Let's plot this. Red are wrecks with no marine zone.

In [None]:
ax = df_marineZones.plot(figsize=(25,25), alpha=0.3, edgecolor="k", column='DIST_NAME', categorical=True, legend=False)
df_joined.plot(ax=ax, color='b', alpha=0.3)
df_nozone.plot(ax=ax, color='r', alpha=1.0)
cx.add_basemap(ax)

Let's zoom in and look at an example, the SS Omeo, just off the shore in Perth (it's a great snorkel site, you can literally walk off the beach and be on the wreck)
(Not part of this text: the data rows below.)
-- pv_equiv track=rewrite | github.com/Ensembl/ensembl-genes | src/python/ensembl/genes/annotation_compare/compare_busco.py | categorize_buscos
-- ===== SOURCE A (Python) =====
-- def categorize_buscos(buscos):
--     """Categorize BUSCOs by status"""
--     categories = {
--         'Complete': set(),
--         'Duplicated': set(),
--         'Fragmented': set(),
--         'Missing': set()
--     }
--
--     for busco_id, info in buscos.items():
--         status = info['status']
--         # Handle both "Complete" and "Duplicated" status
--         if status == 'Complete':
--             categories['Complete'].add(busco_id)
--         elif status == 'Duplicated':
--             categories['Duplicated'].add(busco_id)
--             categories['Complete'].add(busco_id)  # Duplicated are also complete
--         elif status == 'Fragmented':
--             categories['Fragmented'].add(busco_id)
--         elif status == 'Missing':
--             categories['Missing'].add(busco_id)
--
--     return categories
-- ===== SOURCE B (Python) =====
-- def categorize_buscos(buscos):
--     """Categorize BUSCOs by status"""
--     return {
--         'Complete': {bid for bid, info in buscos.items()
--                      if info['status'] in ('Complete', 'Duplicated')},
--         'Duplicated': {bid for bid, info in buscos.items()
--                        if info['status'] == 'Duplicated'},
--         'Fragmented': {bid for bid, info in buscos.items()
--                        if info['status'] == 'Fragmented'},
--         'Missing': {bid for bid, info in buscos.items()
--                     if info['status'] == 'Missing'},
--     }
-- ===== Notes on version B (the rewrite author's own statement) =====
-- stated objective: simpler
-- what changed: Replaces the single imperative branch-dispatch loop with its double-add for Duplicated by four independent declarative set comprehensions, expressing 'Duplicated are also Complete' as a membership test in the Complete filter.
import Mathlib
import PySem

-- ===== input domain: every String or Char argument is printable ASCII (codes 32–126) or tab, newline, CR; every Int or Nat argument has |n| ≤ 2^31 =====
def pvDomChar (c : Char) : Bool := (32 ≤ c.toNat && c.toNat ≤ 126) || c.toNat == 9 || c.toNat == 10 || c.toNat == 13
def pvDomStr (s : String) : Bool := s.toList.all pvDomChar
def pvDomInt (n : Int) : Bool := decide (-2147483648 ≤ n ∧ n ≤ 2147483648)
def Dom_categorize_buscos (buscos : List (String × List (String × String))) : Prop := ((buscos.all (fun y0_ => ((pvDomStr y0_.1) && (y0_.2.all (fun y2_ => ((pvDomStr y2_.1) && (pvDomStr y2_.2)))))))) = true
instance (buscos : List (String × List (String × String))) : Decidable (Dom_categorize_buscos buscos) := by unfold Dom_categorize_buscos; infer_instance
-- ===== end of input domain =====

-- B replaces A's single branch-dispatch loop (with its imperative double-add for Duplicated)
-- by four independent declarative filtering passes, one per category; same O(n) cost, simpler.


-- ===== PORT A =====
-- info['status'] (total form: Pre_ guarantees the key is present, so the default is never used)
def pvStatus (info : List (String × String)) : String :=
  ((PySem.Dict.mk info).get? "status").getD ""

def pvStepA (cats : PySem.Dict String (PySem.Set String))
    (p : String × List (String × String)) : PySem.Dict String (PySem.Set String) :=
  let status := pvStatus p.2
  if status = "Complete" then
    cats.modify "Complete" PySem.Set.empty (fun s => PySem.Set.add s p.1)
  else if status = "Duplicated" then
    (cats.modify "Duplicated" PySem.Set.empty (fun s => PySem.Set.add s p.1)).modify
      "Complete" PySem.Set.empty (fun s => PySem.Set.add s p.1)
  else if status = "Fragmented" then
    cats.modify "Fragmented" PySem.Set.empty (fun s => PySem.Set.add s p.1)
  else if status = "Missing" then
    cats.modify "Missing" PySem.Set.empty (fun s => PySem.Set.add s p.1)
  else cats

def categorize_buscos (buscos : List (String × List (String × String))) : List (String × List String) :=
  (buscos.foldl pvStepA
    (PySem.Dict.ofList [("Complete", PySem.Set.empty), ("Duplicated", PySem.Set.empty),
                        ("Fragmented", PySem.Set.empty), ("Missing", PySem.Set.empty)])).items

-- ===== PORT B =====
def categorize_buscos_alt (buscos : List (String × List (String × String))) : List (String × List String) :=
  [("Complete", PySem.Set.ofList (buscos.filterMap (fun p =>
      if pvStatus p.2 = "Complete" ∨ pvStatus p.2 = "Duplicated" then some p.1 else none))),
   ("Duplicated", PySem.Set.ofList (buscos.filterMap (fun p =>
      if pvStatus p.2 = "Duplicated" then some p.1 else none))),
   ("Fragmented", PySem.Set.ofList (buscos.filterMap (fun p =>
      if pvStatus p.2 = "Fragmented" then some p.1 else none))),
   ("Missing", PySem.Set.ofList (buscos.filterMap (fun p =>
      if pvStatus p.2 = "Missing" then some p.1 else none)))]

-- ===== PRECONDITION & SPEC =====
-- Pre_ excludes inputs where some info dict lacks the 'status' key: there Python A (and B) raise KeyError.
def Pre_categorize_buscos (buscos : List (String × List (String × String))) : Prop :=
  (buscos.all (fun p => p.2.any (fun q => q.1 == "status"))) = true
instance (buscos : List (String × List (String × String))) : Decidable (Pre_categorize_buscos buscos) := by unfold Pre_categorize_buscos; infer_instance

def pvWitness_categorize_buscos : (List (String × List (String × String))) :=
  [("b1", [("status", "Complete")]), ("b2", [("status", "Duplicated")]),
   ("b3", [("status", "Missing")])]

def Spec_categorize_buscos (buscos : List (String × List (String × String))) (out : List (String × List String)) : Prop := out = categorize_buscos_alt buscos
instance (buscos : List (String × List (String × String))) (out : List (String × List String)) : Decidable (Spec_categorize_buscos buscos out) := by unfold Spec_categorize_buscos; infer_instance

-- ===== CLAIM (what is proved, stated in full; the proofs are below) =====
def Claim_equal_categorize_buscos : Prop := ∀ (buscos : List (String × List (String × String))), Dom_categorize_buscos buscos → Pre_categorize_buscos buscos → Spec_categorize_buscos buscos (categorize_buscos buscos)

-- ===== LEMMAS AND PROOFS =====
-- Loop invariant: A's fold over any prefix, started from an arbitrary 4-entry state,
-- is the 4-entry dict whose sets are the per-category filtered folds of Set.add.
theorem pvLoopA (l : List (String × List (String × String))) (c d f m : PySem.Set String) :
    l.foldl pvStepA (PySem.Dict.mk [("Complete", c), ("Duplicated", d), ("Fragmented", f), ("Missing", m)]) =
    PySem.Dict.mk
      [("Complete", (l.filterMap (fun p => if pvStatus p.2 = "Complete" ∨ pvStatus p.2 = "Duplicated" then some p.1 else none)).foldl PySem.Set.add c),
       ("Duplicated", (l.filterMap (fun p => if pvStatus p.2 = "Duplicated" then some p.1 else none)).foldl PySem.Set.add d),
       ("Fragmented", (l.filterMap (fun p => if pvStatus p.2 = "Fragmented" then some p.1 else none)).foldl PySem.Set.add f),
       ("Missing", (l.filterMap (fun p => if pvStatus p.2 = "Missing" then some p.1 else none)).foldl PySem.Set.add m)] := by
  induction l generalizing c d f m with
  | nil => rfl
  | cons p rest ih =>
    simp only [List.foldl_cons, List.filterMap_cons, pvStepA]
    by_cases h1 : pvStatus p.2 = "Complete"
    · simp [h1, PySem.Dict.modify, PySem.Dict.insert, PySem.Dict.getD, PySem.Dict.get?, PySem.Dict.contains, ih]
    · by_cases h2 : pvStatus p.2 = "Duplicated"
      · simp [h2, PySem.Dict.modify, PySem.Dict.insert, PySem.Dict.getD, PySem.Dict.get?, PySem.Dict.contains, ih]
      · by_cases h3 : pvStatus p.2 = "Fragmented"
        · simp [h3, PySem.Dict.modify, PySem.Dict.insert, PySem.Dict.getD, PySem.Dict.get?, PySem.Dict.contains, ih]
        · by_cases h4 : pvStatus p.2 = "Missing"
          · simp [h4, PySem.Dict.modify, PySem.Dict.insert, PySem.Dict.getD, PySem.Dict.get?, PySem.Dict.contains, ih]
          · simp [h1, h2, h3, h4, ih]

-- ===== VERDICT (by name: the statement is the Claim_ definition above) =====
theorem categorize_buscos_spec : Claim_equal_categorize_buscos := by
  intro buscos _ _
  show categorize_buscos buscos = categorize_buscos_alt buscos
  unfold categorize_buscos categorize_buscos_alt
  have : (PySem.Dict.ofList [("Complete", PySem.Set.empty), ("Duplicated", PySem.Set.empty),
      ("Fragmented", PySem.Set.empty), ("Missing", PySem.Set.empty)] : PySem.Dict String (PySem.Set String)) =
      PySem.Dict.mk [("Complete", []), ("Duplicated", []), ("Fragmented", []), ("Missing", [])] := by decide
  rw [this, pvLoopA]
  simp [PySem.Set.ofList_eq_foldl]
Perth is marine zone WA_MW015, let's filter and plot.



In [None]:
#The Omeo and Perth maritime zone
df_omeo = df_shipwrecks[df_shipwrecks.name=='Omeo']
df_perth = df_marineZones[df_marineZones.AAC == 'WA_MW015']

#Bounding box of the Omeo
xmin, ymin, xmax, ymax = df_omeo.total_bounds
# Padding - 200m
pad=200

#Plot
ax = df_omeo.plot(figsize=(5,5),color='r')
df_perth.plot(ax=ax)

#Now set out plot limits
ax.set_xlim(xmin-pad, xmax+pad)
ax.set_ylim(ymin-pad, ymax+pad)

#Add in our basemap
cx.add_basemap(ax)


So we can see the marine zone doesn't follow the coastline, and the SS Omeo falls outside of this geo. We can't do a simple ``contains`` or ``intersects`` spatial join to place our wrecks in their relevant marine zone, we need a different kind of join. 

 ``geopandas`` supports nearest joins so we can look for the zone closest to each wreck, and remove any that are arbitrarily distant.

In [None]:
df_joined = df_shipwrecks.sjoin_nearest(df_marineZones, how="left", distance_col="distance").query("distance < 5000")

ax = df_marineZones.plot(figsize=(10,10), alpha=0.3, edgecolor="k", column='DIST_NAME', categorical=True, legend=False)
df_joined.plot(ax=ax, color='r', alpha=0.5)
cx.add_basemap(ax)

Let's just make sure all our wrecks have a zone as we'll be using this as a foreign key to Forecasts when we come to build our reports

In [None]:
df_joined[df_joined['AAC'].isnull()]


We can now apply our new found knowledge to load, clean and write our data - see ``Solution - Data Engineering`` notebook for details.